The narrator brings Zoe to the epicenter of the Causality War, where Time has been mangled into beautiful and horrifying pieces. They decide to kill the utopians. They plan a heist into a shattered fragment of time to retrieve a causality bomb. When they arrive, the bomb is missing. They return to the farm, where they find Weldon and Smantha waiting for them. The utopians admit that they took the bomb. They use it to destroy the narrator's farm and ensure their own continued existence. The narrator and Zoe escape in a time machine, promising to continue their fight against the utopians.

==Reception and awards==

Publishers Weekly gave the book a starred review, calling it humorous and sharp-edged. The review praised the story's combination of acerbity and comedy, concluding that "this time-looped dramedy is as funny as it is thought-provoking."

Tadiana Jones of fantasyliterature.com gave the novel four and a half stars out of a possible five. The review called the novella "wildly intelligent and imaginative," praising the black humor. Jones particularly praised the scene involving historical villains fighting, as well as Tchaikovsky's treatment of time travel and paradoxes. The review criticized the ending as too abrupt, "with reams of hanging threads and no real attempt at a wrap-up." Despite this criticism, Jones gave the book a strong recommendation for fans of "dark, flippant humor."
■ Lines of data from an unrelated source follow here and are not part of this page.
-- pv_equiv track=rewrite | github.com/aaronlael/AdventOfCode2022 | day12.py | step
-- ===== SOURCE A (Python) =====
-- ALPHA = "SabcdefghijklmnopqrstuvwxyzE"
--
-- def step(stepcount: int, bfsmatrix: list, inp: list) -> list:
--     for y in range(len(bfsmatrix)):
--         for x in range(len(bfsmatrix[y])):
--             if bfsmatrix[y][x] == stepcount:
--                 for offset in [(1, 0), (0, 1), (-1, 0), (0, -1)]:
--                     if 0 <= y + offset[0] <= len(bfsmatrix) - 1 and 0 <= x + offset[1] <= len(bfsmatrix[y]) - 1 and bfsmatrix[y+offset[0]][x+offset[1]] == 0:
--                         if ALPHA.find(inp[y+offset[0]][x+offset[1]]) - ALPHA.find(inp[y][x]) <= 1:
--                             bfsmatrix[y+offset[0]][x+offset[1]] = stepcount + 1
--     return bfsmatrix
-- ===== SOURCE B (Python) =====
-- ALPHA = "SabcdefghijklmnopqrstuvwxyzE"
--
-- OFFSETS = ((1, 0), (0, 1), (-1, 0), (0, -1))
--
-- def step(stepcount: int, bfsmatrix: list, inp: list) -> list:
--     # "Pull" formulation: compute each cell's new value from the ORIGINAL matrix
--     # (a zero cell becomes stepcount+1 if some in-bounds neighbour carries stepcount
--     # and the elevation rule allows the move), then write the rows back in place.
--     h = len(bfsmatrix)
--     new_rows = []
--     for y in range(h):
--         row = bfsmatrix[y]
--         new_row = []
--         for x in range(len(row)):
--             v = row[x]
--             if v == 0 and any(
--                 0 <= y + dy < h
--                 and 0 <= x + dx < len(bfsmatrix[y + dy])
--                 and bfsmatrix[y + dy][x + dx] == stepcount
--                 and ALPHA.find(inp[y][x]) - ALPHA.find(inp[y + dy][x + dx]) <= 1
--                 for dy, dx in OFFSETS
--             ):
--                 new_row.append(stepcount + 1)
--             else:
--                 new_row.append(v)
--         new_rows.append(new_row)
--     for y in range(h):
--         bfsmatrix[y][:] = new_rows[y]
--     return bfsmatrix
-- ===== Notes on version B (the rewrite author's own statement) =====
-- stated objective: alternative
-- what changed: B replaces A's in-place frontier-push scan (writing stepcount+1 into the neighbours of each frontier cell while mutating the matrix mid-scan) by a per-cell pull: every zero cell is recomputed from the original matrix by checking whether some in-bounds neighbour holds stepcount under the elevation rule, the new rows are built functionally and then written back in place.
-- outside the precondition, e.g. on step(0, [[0, 0]], [['a', 'a']]): A returns [[0, 1]], B returns [[1, 1]]; on step(5, [[5, 0], [1, 5]], [['S', 'a', 'S']]): A returns [[5, 6], [1, 5]], B raises IndexError
import Mathlib
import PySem
lemma split_chain (xs : List Int) : ∀ (p c : Int),
    (p :: xs).Pairwise (· < ·) → p < c → c ≤ xs.getLastD p →
    pvSplit (pvChain p xs) c = pvChain p (insSorted xs c) := by
  induction xs with
  | nil => intro p c _ h1 h2; simp at h2; omega
  | cons b ys ih =>
    intro p c hpw h1 h2
    rcases List.pairwise_cons.mp hpw with ⟨hp, hbw⟩
    have hpb : p < b := hp b (by simp)
    rw [List.getLastD_cons] at h2
    rcases lt_trichotomy c b with hcb | hcb | hcb
    · -- c < b: c lies strictly between p and b, so the gap interval is nonempty and is split
      have hg : b - p > 1 := by omega
      have hchain : pvChain p (b :: ys) = (p + 1, b - 1) :: (b, b) :: pvChain b ys := by
        simp [pvChain, pvGapF, hg]
      have hins : insSorted (b :: ys) c = c :: b :: ys := by
        simp only [insSorted]; rw [if_pos hcb]
      rw [hchain, hins]
      have hrhs : pvChain p (c :: b :: ys)
          = (pvGapF (p, c)).toList ++ (c, c) :: ((pvGapF (c, b)).toList ++ (b, b) :: pvChain b ys) := by
        simp [pvChain]
      rw [hrhs]
      simp only [pvSplit]
      rw [if_neg (show ¬ (b - 1 < c) by omega)]
      by_cases hsg : p + 1 = b - 1
      · -- single-cell gap: c coincides with it, nothing changes
        have hc : c = p + 1 := by omega
        rw [if_pos (show ((p + 1 : Int) == (b - 1)) = true by simp [hsg])]
        simp [pvGapF, show ¬ (c - p > 1) by omega, show ¬ (b - c > 1) by omega, Prod.ext_iff]
        omega
      · -- proper split of the gap interval
        rw [if_neg (show ¬ ((p + 1 : Int) == (b - 1)) = true by simp; omega)]
        simp only [pvGapF]
        split_ifs <;> (try simp) <;> omega
    · -- c = b: already a coordinate, nothing changes
      subst hcb
      have hins : insSorted (c :: ys) c = c :: ys := by
        simp [insSorted]
      rw [hins]
      by_cases hg : c - p > 1
      · have hchain : pvChain p (c :: ys) = (p + 1, c - 1) :: (c, c) :: pvChain c ys := by
          simp [pvChain, pvGapF, hg]
        rw [hchain]
        simp only [pvSplit]
        rw [if_pos (show c - 1 < c by omega), if_neg (show ¬ (c < c) by omega),
          if_pos (show ((c : Int) == c) = true by simp)]
      · have hchain : pvChain p (c :: ys) = (c, c) :: pvChain c ys := by
          simp [pvChain, pvGapF, hg]
        rw [hchain]
        simp only [pvSplit]
        rw [if_neg (show ¬ (c < c) by omega), if_pos (show ((c : Int) == c) = true by simp)]
    · -- b < c: skip past b's point (and the gap before it) and recurse
      have hins : insSorted (b :: ys) c = b :: insSorted ys c := by
        simp only [insSorted]; rw [if_neg (by omega), if_neg (by omega)]
      rw [hins]
      have ihb := ih b c hbw hcb h2
      by_cases hg : b - p > 1
      · have hchain : pvChain p (b :: ys) = (p + 1, b - 1) :: (b, b) :: pvChain b ys := by
          simp [pvChain, pvGapF, hg]
        have hrhs : pvChain p (b :: insSorted ys c)
            = (p + 1, b - 1) :: (b, b) :: pvChain b (insSorted ys c) := by
          simp [pvChain, pvGapF, hg]
        rw [hchain, hrhs]
        simp only [pvSplit]
        rw [if_pos (show b - 1 < c by omega), if_pos (show b < c by omega), ihb]
      · have hchain : pvChain p (b :: ys) = (b, b) :: pvChain b ys := by
          simp [pvChain, pvGapF, hg]
        have hrhs : pvChain p (b :: insSorted ys c) = (b, b) :: pvChain b (insSorted ys c) := by
          simp [pvChain, pvGapF, hg]
        rw [hchain, hrhs]
        simp only [pvSplit]
        rw [if_pos (show b < c by omega), ihb]

lemma insert_chainAll (s : List Int) (c : Int) (h : s.Pairwise (· < ·)) :
    pvInsert (pvChainAll s) c = pvChainAll (insSorted s c) := by
  cases s with
  | nil => rfl
  | cons x xs =>
    rcases List.pairwise_cons.mp h with ⟨hx, hxs⟩
    simp only [pvChainAll, pvInsert]
    by_cases h1 : c < x
    · rw [if_pos h1]
      have hins : insSorted (x :: xs) c = c :: x :: xs := by simp [insSorted, h1]
      rw [hins]
      simp only [pvChain, pvGapF]
      split_ifs with h2 <;> simp_all
    · rw [if_neg h1]
      -- ivs[-1] is the point interval of the maximum coordinate
      have hlastq : ((x, x) :: pvChain x xs).getLast? = some (xs.getLastD x, xs.getLastD x) :=
        chain_getLast? xs x
      have hlast : PySem.List.pyGetD ((x, x) :: pvChain x xs) (-1) (0, 0)
          = (xs.getLastD x, xs.getLastD x) := by
        rw [PySem.List.pyGetD_neg_one ((x, x) :: pvChain x xs) (0, 0) (by simp)]
        rw [List.getLast_eq_iff_getLast?_eq_some]
        exact hlastq
      rw [hlast]
      by_cases h2 : c > xs.getLastD x
      · rw [if_pos h2]
        have hall : ∀ a ∈ x :: xs, a < c := by
          intro a ha
          have := le_getLastD xs x a h ha
          omega
        rw [insSorted_gt (x :: xs) c hall]
        have : (x :: xs) ++ [c] = x :: (xs ++ [c]) := by simp
        rw [this]
        simp only [chain_append, pvGapF]
        split_ifs with h3 <;> simp_all
      · rw [if_neg h2]
        by_cases h3 : c = x
        · subst h3
          simp only [pvSplit]
          rw [if_neg (by omega : ¬ c < c), if_pos (by simp)]
          have hins : insSorted (c :: xs) c = c :: xs := by simp [insSorted]
          rw [hins]
        · have hxc : x < c := by omega
          simp only [pvSplit]
          rw [if_pos hxc]
          have hins : insSorted (x :: xs) c = x :: insSorted xs c := by
            simp [insSorted, (by omega : ¬ c < x), h3]
          rw [hins]
          rw [split_chain xs x c h hxc (by omega)]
In a review for Science Fiction Book Review Podcast, Luke Burrage and Juliane Kunzendorf commented on the novella's choice of title. Burrage stated that "the funnier the book, the longer the title is allowed to be." The podcast compared the premise of the book to This Is How You Lose the Time War by Amal El-Mohtar and Max Gladstone, stating that Tchaikovsky probably drew inspiration from the former. Burrage found Tchaikovsky's novella to be superior, stating that it showcases a more realistic way to lose a time war. The reviewers also felt that One Day All This Will Be Yours "leaned in" to the idea that time traveling soldiers must by psychopaths, rather than whitewashing the genocides involved in erasing entire timelines. Both hosts felt that the ending was too abrupt, commenting that the novella could have used 20 or 30 more pages. Both hosts awarded the novella four out of a possible five stars.

Elizabeth Tabler of Grimdark Magazine called the novella "brilliant and witty," praising Tchaikovsky's use of the novella format. The review praised the style of humor, stating that the "situations are hilarious and wild but do not stray into the ridiculous or uncomfortable."

Writing for Starburst, Laura Potier called the book "an absurdly funny, sharply written novella." The review praised the "darkly comical" tone, as well as the use of classic science fiction tropes such as time travel and paradoxes.